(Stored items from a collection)
+-------+

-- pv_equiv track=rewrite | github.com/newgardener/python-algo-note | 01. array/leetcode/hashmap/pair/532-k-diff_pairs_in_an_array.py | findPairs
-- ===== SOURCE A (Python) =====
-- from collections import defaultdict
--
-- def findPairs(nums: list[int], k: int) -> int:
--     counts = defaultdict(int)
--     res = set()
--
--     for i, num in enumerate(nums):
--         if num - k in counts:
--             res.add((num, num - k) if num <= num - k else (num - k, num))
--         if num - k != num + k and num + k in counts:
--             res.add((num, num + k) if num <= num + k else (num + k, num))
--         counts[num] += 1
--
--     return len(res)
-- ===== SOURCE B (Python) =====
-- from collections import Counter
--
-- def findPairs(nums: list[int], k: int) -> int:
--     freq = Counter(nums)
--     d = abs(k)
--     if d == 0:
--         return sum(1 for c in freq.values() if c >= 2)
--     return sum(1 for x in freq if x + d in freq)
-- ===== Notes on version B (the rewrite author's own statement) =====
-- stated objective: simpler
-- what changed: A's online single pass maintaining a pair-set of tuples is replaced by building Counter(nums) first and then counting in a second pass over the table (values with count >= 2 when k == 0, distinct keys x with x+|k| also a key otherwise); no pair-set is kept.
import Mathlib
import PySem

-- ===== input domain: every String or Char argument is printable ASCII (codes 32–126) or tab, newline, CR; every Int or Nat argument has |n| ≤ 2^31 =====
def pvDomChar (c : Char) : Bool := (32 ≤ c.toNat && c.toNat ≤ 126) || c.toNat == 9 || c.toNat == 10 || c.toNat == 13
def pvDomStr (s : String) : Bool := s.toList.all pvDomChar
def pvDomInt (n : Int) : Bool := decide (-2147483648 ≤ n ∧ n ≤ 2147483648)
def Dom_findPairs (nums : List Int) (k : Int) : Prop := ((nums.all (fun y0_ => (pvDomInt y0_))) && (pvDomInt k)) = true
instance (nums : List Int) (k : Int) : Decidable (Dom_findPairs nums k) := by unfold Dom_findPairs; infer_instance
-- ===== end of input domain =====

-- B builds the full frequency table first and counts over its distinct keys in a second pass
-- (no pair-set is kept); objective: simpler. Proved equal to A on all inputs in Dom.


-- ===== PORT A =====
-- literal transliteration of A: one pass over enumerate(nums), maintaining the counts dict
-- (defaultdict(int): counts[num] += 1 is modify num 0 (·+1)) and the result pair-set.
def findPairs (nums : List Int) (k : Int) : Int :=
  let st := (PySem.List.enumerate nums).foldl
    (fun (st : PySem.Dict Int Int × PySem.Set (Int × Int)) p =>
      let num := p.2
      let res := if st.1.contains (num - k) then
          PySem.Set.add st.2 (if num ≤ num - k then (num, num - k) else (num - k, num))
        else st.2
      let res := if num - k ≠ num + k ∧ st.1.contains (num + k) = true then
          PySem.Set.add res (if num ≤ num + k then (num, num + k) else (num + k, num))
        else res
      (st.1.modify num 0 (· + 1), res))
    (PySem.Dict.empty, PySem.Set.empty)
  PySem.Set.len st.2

+-------+

- Problem to work on:
Write out word for word every line from the one containing "-- (defaultdict(int): counts[num]" through the last line of the data, and no other line.

- Task solution:
-- (defaultdict(int): counts[num] += 1 is modify num 0 (·+1)) and the result pair-set.
def findPairs (nums : List Int) (k : Int) : Int :=
  let st := (PySem.List.enumerate nums).foldl
    (fun (st : PySem.Dict Int Int × PySem.Set (Int × Int)) p =>
      let num := p.2
      let res := if st.1.contains (num - k) then
          PySem.Set.add st.2 (if num ≤ num - k then (num, num - k) else (num - k, num))
        else st.2
      let res := if num - k ≠ num + k ∧ st.1.contains (num + k) = true then
          PySem.Set.add res (if num ≤ num + k then (num, num + k) else (num + k, num))
        else res
      (st.1.modify num 0 (· + 1), res))
    (PySem.Dict.empty, PySem.Set.empty)
  PySem.Set.len st.2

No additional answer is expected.